- Directed by: Dan Berk Robert Olsen
- Written by: Nick Damici;
- Produced by: Larry Fessenden; Greg Newman; Peter Phok;
- Starring: Nick Damici; Connor Paolo; Laura Abramsen; A.C. Peterson; Steven Williams;
- Cinematography: Matt Mitchell
- Edited by: Dan Berk Robert Olsen
- Music by: Redding Hunter
- Release date: October 14, 2016 (Sitges);
- Running time: 81 minutes
- Country: United States
- Language: English

= Stake Land II =

2016 film directed by Dan Berk & Robert Olsen

Stake Land II (also known as Stake Land II: The Stakelander or The Stakelander) is a 2016 American vampire horror film directed by Dan Berk and Robert Olsen and starring Nick Damici, who wrote the script. It is a sequel to Stake Land (2010).

==Plot==
Martin, who had settled down with the woman he met at the climax of the first film, attempts to track down Mister after his wife and daughter are killed in an attack led by a scarred sentient female vampire. Martin eventually finds him after being forced by cannibals into fighting him. Mister recognizes Martin and together they escape from the cannibals while rescuing a feral girl. Mister, Martin and the feral girl find an abandoned house to stay the night but are later attacked by the cult from the first film. It is later revealed that they serve the scarred vampire and that they have been looking for Mister. The scarred vampire had killed Martin's family with the intent of using a vengeful Martin to find Mister. Martin, Mister, and the feral girl manage to escape and capture one of the younger cultists who tells them that he was forced into going along with the cult.

Mister's group bumps into another group, one of whom Mister recognizes as an old friend, they are then taken to their base where another of Mister's old friends helps him heal and recuperate. The cultist is locked in a small room, but later escapes after tricking a woman into thinking he had hanged himself and murders her. The cultist then alerts the rest of the cult and the vampires of the base's whereabouts. The base is attacked and Mister instantly recognizes the scarred vampire as a vampire he had attempted to kill in the past, only succeeding in scarring her. A flashback shows that the scarred vampire had given birth to a child who Mister killed. The base's defense holds, thanks in part to some flood lights powered by a generator, and the scarred vampire signals for her troops to retreat.
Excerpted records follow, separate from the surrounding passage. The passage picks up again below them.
-- pv_equiv track=rewrite | github.com/OTOYO1020/ChatDev_Intermediate | WareHouse/C_217_DefaultOrganization_20250503054156/main.py | is_valid_permutation
-- ===== SOURCE A (Python) =====
-- def is_valid_permutation(permutation, n):
--     """
--     Validate the permutation to ensure it contains unique values from 1 to N.
--     Parameters:
--     permutation (list): A list of integers representing the permutation.
--     n (int): The expected length of the permutation.
--     Returns:
--     bool: True if valid, False otherwise.
--     """
--     if len(permutation) != n:
--         return False
--     if any(x < 1 or x > n for x in permutation):
--         return False
--     if len(set(permutation)) != n:
--         return False
--     return True
-- ===== SOURCE B (Python) =====
-- def is_valid_permutation(permutation, n):
--     if len(permutation) != n:
--         return False
--     return sorted(permutation) == list(range(1, n + 1))
-- ===== Notes on version B (the rewrite author's own statement) =====
-- stated objective: idiomatic
-- what changed: Replaced the three separate scans (range check via any, uniqueness via set size) with a single comparison of the sorted input against the canonical list 1..n, which enforces range, uniqueness and coverage at once.
import Mathlib
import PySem

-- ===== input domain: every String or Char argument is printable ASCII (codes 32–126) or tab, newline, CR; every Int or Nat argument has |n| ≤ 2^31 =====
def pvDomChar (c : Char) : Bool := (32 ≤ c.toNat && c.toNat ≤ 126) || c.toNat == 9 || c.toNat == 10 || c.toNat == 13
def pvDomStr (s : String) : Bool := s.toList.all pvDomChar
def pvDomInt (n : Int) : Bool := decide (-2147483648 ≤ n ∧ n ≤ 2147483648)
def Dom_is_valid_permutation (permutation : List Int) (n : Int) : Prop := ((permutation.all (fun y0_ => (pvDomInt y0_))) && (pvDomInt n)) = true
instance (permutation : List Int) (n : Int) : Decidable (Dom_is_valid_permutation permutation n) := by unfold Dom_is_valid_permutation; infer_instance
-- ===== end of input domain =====

-- B replaces A's three separate checks (length, range scan, set-size) by one comparison of
-- sorted(permutation) with the canonical list 1..n (idiomatic; not claimed faster).

-- ===== PORT A =====
def is_valid_permutation (permutation : List Int) (n : Int) : Bool :=
  if (permutation.length : Int) ≠ n then false
  else if permutation.any (fun x => decide (x < 1) || decide (x > n)) then false
  else if PySem.Set.len (PySem.Set.ofList permutation) ≠ n then false
  else true

-- ===== PORT B =====
def is_valid_permutation_alt (permutation : List Int) (n : Int) : Bool :=
  if (permutation.length : Int) ≠ n then false
  else PySem.List.sorted permutation (fun x => x) false == PySem.List.pyRange 1 (n + 1) 1

-- ===== PRECONDITION & SPEC =====
def Spec_is_valid_permutation (permutation : List Int) (n : Int) (out : Bool) : Prop := out = is_valid_permutation_alt permutation n
instance (permutation : List Int) (n : Int) (out : Bool) : Decidable (Spec_is_valid_permutation permutation n out) := by unfold Spec_is_valid_permutation; infer_instance

-- ===== CLAIM (what is proved, stated in full; the proofs are below) =====
def Claim_equal_is_valid_permutation : Prop := ∀ (permutation : List Int) (n : Int), Dom_is_valid_permutation permutation n → Spec_is_valid_permutation permutation n (is_valid_permutation permutation n)

-- ===== LEMMAS AND PROOFS =====

-- set(xs) keeps a subsequence of xs (first occurrences)
theorem pvOfList_sublist (xs : List Int) : (PySem.Set.ofList xs).Sublist xs := by
  induction xs with
  | nil => simp [PySem.Set.ofList, PySem.Set.empty]
  | cons x xs ih =>
    rw [PySem.Set.ofList_cons]
    exact List.Sublist.cons₂ x (List.Sublist.trans List.filter_sublist ih)

theorem pvNodup_of_len (xs : List Int)
    (h : (PySem.Set.ofList xs).length = xs.length) : xs.Nodup := by
  have := (pvOfList_sublist xs).eq_of_length h
  rw [← this]; exact PySem.Set.nodup_ofList xs

-- the core equivalence behind both validity tests, under the length check
theorem pvKey (p : List Int) (n : Int) (hn : (p.length : Int) = n) :
    ((¬ p.any (fun x => decide (x < 1) || decide (x > n))) ∧
      (PySem.Set.ofList p).length = p.length)
    ↔ p.Perm (PySem.List.pyRange 1 (n + 1) 1) := by
  constructor
  · rintro ⟨hrange, hlen⟩
    have hnd : p.Nodup := pvNodup_of_len p hlen
    have hsub : p ⊆ PySem.List.pyRange 1 (n + 1) 1 := by
      intro x hx
      rw [PySem.List.mem_pyRange_one]
      simp only [List.any_eq_true, not_exists, not_and] at hrange
      have := hrange x hx
      simp at this
      omega
    have hsp := hnd.subperm hsub
    refine hsp.perm_of_length_le ?_
    rw [PySem.List.length_pyRange_one]
    omega
  · intro hperm
    have hnd : p.Nodup := hperm.nodup_iff.mpr (PySem.List.nodup_pyRange_one 1 (n + 1))
    refine ⟨?_, by rw [PySem.Set.ofList_eq_self_of_nodup p hnd]⟩
    simp only [List.any_eq_true, not_exists, not_and]
    intro x hx
    have := PySem.List.mem_pyRange_one.mp (hperm.mem_iff.mp hx)
    simp
    omega

theorem pvSorted_ne (p : List Int) (n : Int)
    (hperm : ¬ p.Perm (PySem.List.pyRange 1 (n + 1) 1)) :
    ((PySem.List.sorted p (fun x => x) false) == PySem.List.pyRange 1 (n + 1) 1) = false := by
  rw [beq_eq_false_iff_ne]
  intro hsort
  exact hperm (hsort ▸ (PySem.List.sorted_perm p (fun x => x) false).symm)

-- ===== VERDICT (by name: the statement is the Claim_ definition above) =====
theorem is_valid_permutation_spec : Claim_equal_is_valid_permutation := by
  intro p n _
  unfold Spec_is_valid_permutation is_valid_permutation is_valid_permutation_alt
  by_cases hlen : (p.length : Int) = n
  · rw [if_neg (not_not_intro hlen), if_neg (not_not_intro hlen)]
    by_cases hperm : p.Perm (PySem.List.pyRange 1 (n + 1) 1)
    · have h := (pvKey p n hlen).mpr hperm
      rw [if_neg h.1,
        if_neg (not_not_intro (show PySem.Set.len (PySem.Set.ofList p) = n by
          simp [PySem.Set.len, h.2, hlen])),
        PySem.List.sorted_eq_of_perm_of_pairwise_lt p _ (fun x => x) hperm.symm
          (PySem.List.pairwise_lt_pyRange_one 1 (n + 1))]
      simp
    · rw [pvSorted_ne p n hperm]
      have h := (pvKey p n hlen).not.mpr hperm
      by_cases hany : p.any (fun x => decide (x < 1) || decide (x > n)) = true
      · rw [if_pos hany]
      · have hl : (PySem.Set.ofList p).length ≠ p.length := by tauto
        rw [if_neg hany,
          if_pos (show PySem.Set.len (PySem.Set.ofList p) ≠ n by
            simp only [PySem.Set.len]; omega)]
  · simp [hlen]
-- pv_equiv track=rewrite | github.com/guitargnarr/projectlavos-monorepo | generate_catalog.py | get_primary_category
-- ===== SOURCE A (Python) =====
-- from typing import Dict, List, Set
--
-- def get_primary_category(techniques: Set[str]) -> str:
--     """Get the primary category for a file based on its techniques."""
--     # Priority order for primary categorization
--     priority = [
--         "sweep", "tapping", "legato", "alternate",
--         "economy", "arpeggio", "pentatonic", "scale",
--         "chord", "lick", "etude", "solo", "exercise", "pattern"
--     ]
--
--     for tech in priority:
--         if tech in techniques:
--             return tech
--
--     return "exercise"  # fallback
-- ===== SOURCE B (Python) =====
-- def get_primary_category(techniques):
--     """Get the primary category for a file based on its techniques."""
--     priority = [
--         "sweep", "tapping", "legato", "alternate",
--         "economy", "arpeggio", "pentatonic", "scale",
--         "chord", "lick", "etude", "solo", "exercise", "pattern"
--     ]
--     rank = {tech: i for i, tech in enumerate(priority)}
--     collected = [rank[t] for t in techniques if t in rank]
--     if collected:
--         return priority[min(collected)]
--     return "exercise"
-- ===== Notes on version B (the rewrite author's own statement) =====
-- stated objective: alternative
-- what changed: Instead of scanning the fixed priority list and testing membership in the input set, B builds a rank table once, scans the input set collecting ranks of known techniques, and returns the priority entry at the minimum collected rank.
import Mathlib
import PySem

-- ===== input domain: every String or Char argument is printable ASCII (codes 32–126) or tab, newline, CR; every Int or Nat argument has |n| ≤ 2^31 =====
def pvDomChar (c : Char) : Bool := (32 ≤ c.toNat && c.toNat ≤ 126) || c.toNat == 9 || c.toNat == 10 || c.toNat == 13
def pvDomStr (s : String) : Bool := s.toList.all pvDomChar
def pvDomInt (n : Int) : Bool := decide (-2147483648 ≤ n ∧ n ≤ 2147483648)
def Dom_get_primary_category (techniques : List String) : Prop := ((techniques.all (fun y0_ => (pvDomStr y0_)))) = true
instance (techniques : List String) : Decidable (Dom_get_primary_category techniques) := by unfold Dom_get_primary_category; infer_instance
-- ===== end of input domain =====

-- B replaces A's scan of the fixed priority list (membership test per entry) by a rank
-- table over the priority list, a scan of the input collecting ranks, and a minimum;
-- objective: alternative decomposition, same result.

-- ===== PORT A =====
def pvPriority : List String :=
  ["sweep", "tapping", "legato", "alternate",
   "economy", "arpeggio", "pentatonic", "scale",
   "chord", "lick", "etude", "solo", "exercise", "pattern"]

-- 'for tech in priority: if tech in techniques: return tech'
def pvFirstIn : List String → List String → String
  | [], _ => "exercise"
  | p :: ps, ts => if p ∈ ts then p else pvFirstIn ps ts

def get_primary_category (techniques : List String) : String :=
  pvFirstIn pvPriority techniques

-- ===== PORT B =====
-- rank = {tech: i for i, tech in enumerate(priority)}
def pvRank : PySem.Dict String Int :=
  (PySem.List.enumerate pvPriority).foldl (fun d p => d.insert p.2 p.1) PySem.Dict.empty

def get_primary_category_alt (techniques : List String) : String :=
  -- collected = [rank[t] for t in techniques if t in rank]
  let collected : List Int := techniques.filterMap (fun t => pvRank.get? t)
  -- if collected: return priority[min(collected)]  else "exercise"
  match PySem.List.min? collected (fun x => x) with
  | some m => PySem.List.pyGetD pvPriority m "exercise"  -- index always in range; default only for totality
  | none => "exercise"

-- ===== PRECONDITION & SPEC =====
def Spec_get_primary_category (techniques : List String) (out : String) : Prop := out = get_primary_category_alt techniques
instance (techniques : List String) (out : String) : Decidable (Spec_get_primary_category techniques out) := by unfold Spec_get_primary_category; infer_instance

-- ===== CLAIM (what is proved, stated in full; the proofs are below) =====
def Claim_equal_get_primary_category : Prop := ∀ (techniques : List String), Dom_get_primary_category techniques → Spec_get_primary_category techniques (get_primary_category techniques)

-- ===== LEMMAS AND PROOFS =====

-- first-index function used only by the proofs
def pvIdx : List String → String → Option Int
  | [], _ => none
  | p :: ps, t => if t = p then some 0 else (pvIdx ps t).map (· + 1)

theorem pvIdx_nonneg : ∀ (ps : List String) (t : String) (j : Int), pvIdx ps t = some j → 0 ≤ j := by
  intro ps
  induction ps with
  | nil => intro t j h; simp [pvIdx] at h
  | cons p ps ih =>
    intro t j h
    by_cases ht : t = p
    · simp [pvIdx, ht] at h; omega
    · simp [pvIdx, ht] at h
      obtain ⟨k, hk, rfl⟩ := h
      have := ih t k hk; omega

set_option maxHeartbeats 1000000 in
theorem pvRank_get? (t : String) : pvRank.get? t = pvIdx pvPriority t := by
  have h : pvRank = PySem.Dict.mk
      [("sweep", 0), ("tapping", 1), ("legato", 2), ("alternate", 3),
       ("economy", 4), ("arpeggio", 5), ("pentatonic", 6), ("scale", 7),
       ("chord", 8), ("lick", 9), ("etude", 10), ("solo", 11),
       ("exercise", 12), ("pattern", 13)] := by decide
  rw [h]
  by_cases h1 : t = "sweep"
  · subst h1; decide
  by_cases h2 : t = "tapping"
  · subst h2; decide
  by_cases h3 : t = "legato"
  · subst h3; decide
  by_cases h4 : t = "alternate"
  · subst h4; decide
  by_cases h5 : t = "economy"
  · subst h5; decide
  by_cases h6 : t = "arpeggio"
  · subst h6; decide
  by_cases h7 : t = "pentatonic"
  · subst h7; decide
  by_cases h8 : t = "scale"
  · subst h8; decide
  by_cases h9 : t = "chord"
  · subst h9; decide
  by_cases h10 : t = "lick"
  · subst h10; decide
  by_cases h11 : t = "etude"
  · subst h11; decide
  by_cases h12 : t = "solo"
  · subst h12; decide
  by_cases h13 : t = "exercise"
  · subst h13; decide
  by_cases h14 : t = "pattern"
  · subst h14; decide
  have g1 : ("sweep" == t) = false := beq_eq_false_iff_ne.2 (Ne.symm h1)
  have g2 : ("tapping" == t) = false := beq_eq_false_iff_ne.2 (Ne.symm h2)
  have g3 : ("legato" == t) = false := beq_eq_false_iff_ne.2 (Ne.symm h3)
  have g4 : ("alternate" == t) = false := beq_eq_false_iff_ne.2 (Ne.symm h4)
  have g5 : ("economy" == t) = false := beq_eq_false_iff_ne.2 (Ne.symm h5)
  have g6 : ("arpeggio" == t) = false := beq_eq_false_iff_ne.2 (Ne.symm h6)
  have g7 : ("pentatonic" == t) = false := beq_eq_false_iff_ne.2 (Ne.symm h7)
  have g8 : ("scale" == t) = false := beq_eq_false_iff_ne.2 (Ne.symm h8)
  have g9 : ("chord" == t) = false := beq_eq_false_iff_ne.2 (Ne.symm h9)
  have g10 : ("lick" == t) = false := beq_eq_false_iff_ne.2 (Ne.symm h10)
  have g11 : ("etude" == t) = false := beq_eq_false_iff_ne.2 (Ne.symm h11)
  have g12 : ("solo" == t) = false := beq_eq_false_iff_ne.2 (Ne.symm h12)
  have g13 : ("exercise" == t) = false := beq_eq_false_iff_ne.2 (Ne.symm h13)
  have g14 : ("pattern" == t) = false := beq_eq_false_iff_ne.2 (Ne.symm h14)
  simp [pvIdx, pvPriority, PySem.Dict.get?, g1, g2, g3, g4, g5, g6, g7, g8, g9, g10, g11, g12, g13, g14, h1, h2, h3, h4, h5, h6, h7, h8, h9, h10, h11, h12, h13, h14]

theorem pv_min?_map_add_one (xs : List Int) :
    PySem.List.min? (xs.map (· + 1)) (fun x => x) = (PySem.List.min? xs (fun x => x)).map (· + 1) := by
  rcases hx : PySem.List.min? xs (fun x => x) with _ | m
  · have : xs = [] := (PySem.List.min?_eq_none_iff _ _).1 hx
    subst this
    rw [List.map_nil]
    exact (PySem.List.min?_eq_none_iff ([] : List Int) (fun x => x)).2 rfl
  · rcases hy : PySem.List.min? (xs.map (· + 1)) (fun x => x) with _ | m'
    · have : xs.map (· + 1) = [] := (PySem.List.min?_eq_none_iff _ _).1 hy
      have : xs = [] := by simpa using this
      rw [this, (PySem.List.min?_eq_none_iff ([] : List Int) (fun x => x)).2 rfl] at hx; cases hx
    · have hm : m ∈ xs := PySem.List.min?_mem hx
      have hm' : m' ∈ xs.map (· + 1) := PySem.List.min?_mem hy
      obtain ⟨x, hxmem, rfl⟩ := List.mem_map.1 hm'
      have h1 : m ≤ x := PySem.List.min?_isMin hx x hxmem
      have h2 : x + 1 ≤ m + 1 := PySem.List.min?_isMin hy (m + 1) (List.mem_map.2 ⟨m, hm, rfl⟩)
      simp; omega

theorem pv_min?_zero (xs : List Int) (h0 : (0 : Int) ∈ xs) (hn : ∀ x ∈ xs, 0 ≤ x) :
    PySem.List.min? xs (fun x => x) = some 0 := by
  rcases hx : PySem.List.min? xs (fun x => x) with _ | m
  · have : xs = [] := (PySem.List.min?_eq_none_iff _ _).1 hx
    subst this; simp at h0
  · have hm : m ∈ xs := PySem.List.min?_mem hx
    have h1 : 0 ≤ m := hn m hm
    have h2 : m ≤ 0 := PySem.List.min?_isMin hx 0 h0
    have : m = 0 := le_antisymm h2 h1
    simp [this]

theorem pvGetD_cons_succ (p : String) (ps : List String) (m : Int) (d : String) (hm : 0 ≤ m) :
    PySem.List.pyGetD (p :: ps) (m + 1) d = PySem.List.pyGetD ps m d := by
  obtain ⟨k, rfl⟩ := Int.eq_ofNat_of_zero_le hm
  have : ((k : Int) + 1) = ((k + 1 : Nat) : Int) := by push_cast; ring
  rw [this, PySem.List.pyGetD_natCast, PySem.List.pyGetD_natCast]
  simp [List.getD]

theorem pvMain (ps ts : List String) :
    pvFirstIn ps ts =
      match PySem.List.min? (ts.filterMap (pvIdx ps)) (fun x => x) with
      | some m => PySem.List.pyGetD ps m "exercise"
      | none => "exercise" := by
  induction ps generalizing ts with
  | nil =>
    have he : ts.filterMap (pvIdx []) = [] := by simp [pvIdx]
    rw [he, (PySem.List.min?_eq_none_iff ([] : List Int) (fun x => x)).2 rfl]
    rfl
  | cons p ps ih =>
    by_cases hp : p ∈ ts
    · have h0 : (0 : Int) ∈ ts.filterMap (pvIdx (p :: ps)) := by
        exact List.mem_filterMap.2 ⟨p, hp, by simp [pvIdx]⟩
      have hn : ∀ x ∈ ts.filterMap (pvIdx (p :: ps)), (0 : Int) ≤ x := by
        intro x hx
        obtain ⟨t, _, ht⟩ := List.mem_filterMap.1 hx
        exact pvIdx_nonneg _ t x ht
      rw [pv_min?_zero _ h0 hn]
      simp [pvFirstIn, hp, PySem.List.pyGetD_zero_cons]
    · have hcong : ts.filterMap (pvIdx (p :: ps)) = (ts.filterMap (pvIdx ps)).map (· + 1) := by
        rw [List.map_filterMap]
        apply List.filterMap_congr
        intro t ht
        have : t ≠ p := fun h => hp (h ▸ ht)
        simp [pvIdx, this]
      rw [hcong, pv_min?_map_add_one]
      rcases hx : PySem.List.min? (ts.filterMap (pvIdx ps)) (fun x => x) with _ | m
      · simp [pvFirstIn, hp, ih ts, hx]
      · have hm : m ∈ ts.filterMap (pvIdx ps) := PySem.List.min?_mem hx
        obtain ⟨t, _, ht⟩ := List.mem_filterMap.1 hm
        have hm0 : 0 ≤ m := pvIdx_nonneg _ t m ht
        simp only [pvFirstIn, if_neg hp, ih ts, hx, Option.map_some]
        exact (pvGetD_cons_succ p ps m "exercise" hm0).symm

-- ===== VERDICT (by name: the statement is the Claim_ definition above) =====
theorem get_primary_category_spec : Claim_equal_get_primary_category := by
  intro ts _
  unfold Spec_get_primary_category get_primary_category get_primary_category_alt
  simp only [pvRank_get?]
  exact pvMain pvPriority ts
Knowing the scarred vampire and her troops will return, Mister and Martin, along with Mister's old friends try and buy time by combating the threat while the civilians evacuate. The feral girl is forced to go with the civilians but later escapes and tries to come back to Mister. The cult and vampires attack that night, this time using a suicide bomber to destroy the generator. Martin and Mister manage to kill the scarred vampire but Mister is wounded. Meanwhile, Mister's old friends get trapped in the kitchen but two of them sacrifice themselves by blowing themselves as well as several attackers up. Later while trying to escape and follow the civilians, a vampire approaches Martin and Mister. The feral girl comes to their aid, having grown attached to Mister. She was bitten by a vampire earlier after leaving the civilians and Mister kills her out of mercy. Saddened and disillusioned, Mister tells Martin he can't do it anymore and makes Martin leave while he stays behind to fight the remaining vampires who had followed them from the base.

==Release==
Stake Land II debuted on digital platforms on February 7, 2017 with Blu-ray and DVD release on February 14, 2017. Damici has expressed interest in making the series a trilogy but noted that MPI owns the property so it is ultimately up to them.

==Reception==
Bloody Disgusting gave the film three and a half out of four skulls saying "The film doesn’t capture that same success that the first film had, but it’s still a worthy follow-up for those who enjoyed the original." Nerdist said "While Stake Land II is clearly working on a small budget, the filmmakers do all they can to deliver a fast-moving post-apocalyptic “quest” movie full of gory vampire attacks, colorful stock character archetypes, and a slyly surly attitude." Dread Central found the film mildly disappointing saying "Overall, the film acts as a serviceable addition to the story, but the regrettable element is that it could have been so much more – still is worth a watch for fans who sharpened their fangs on the first movie."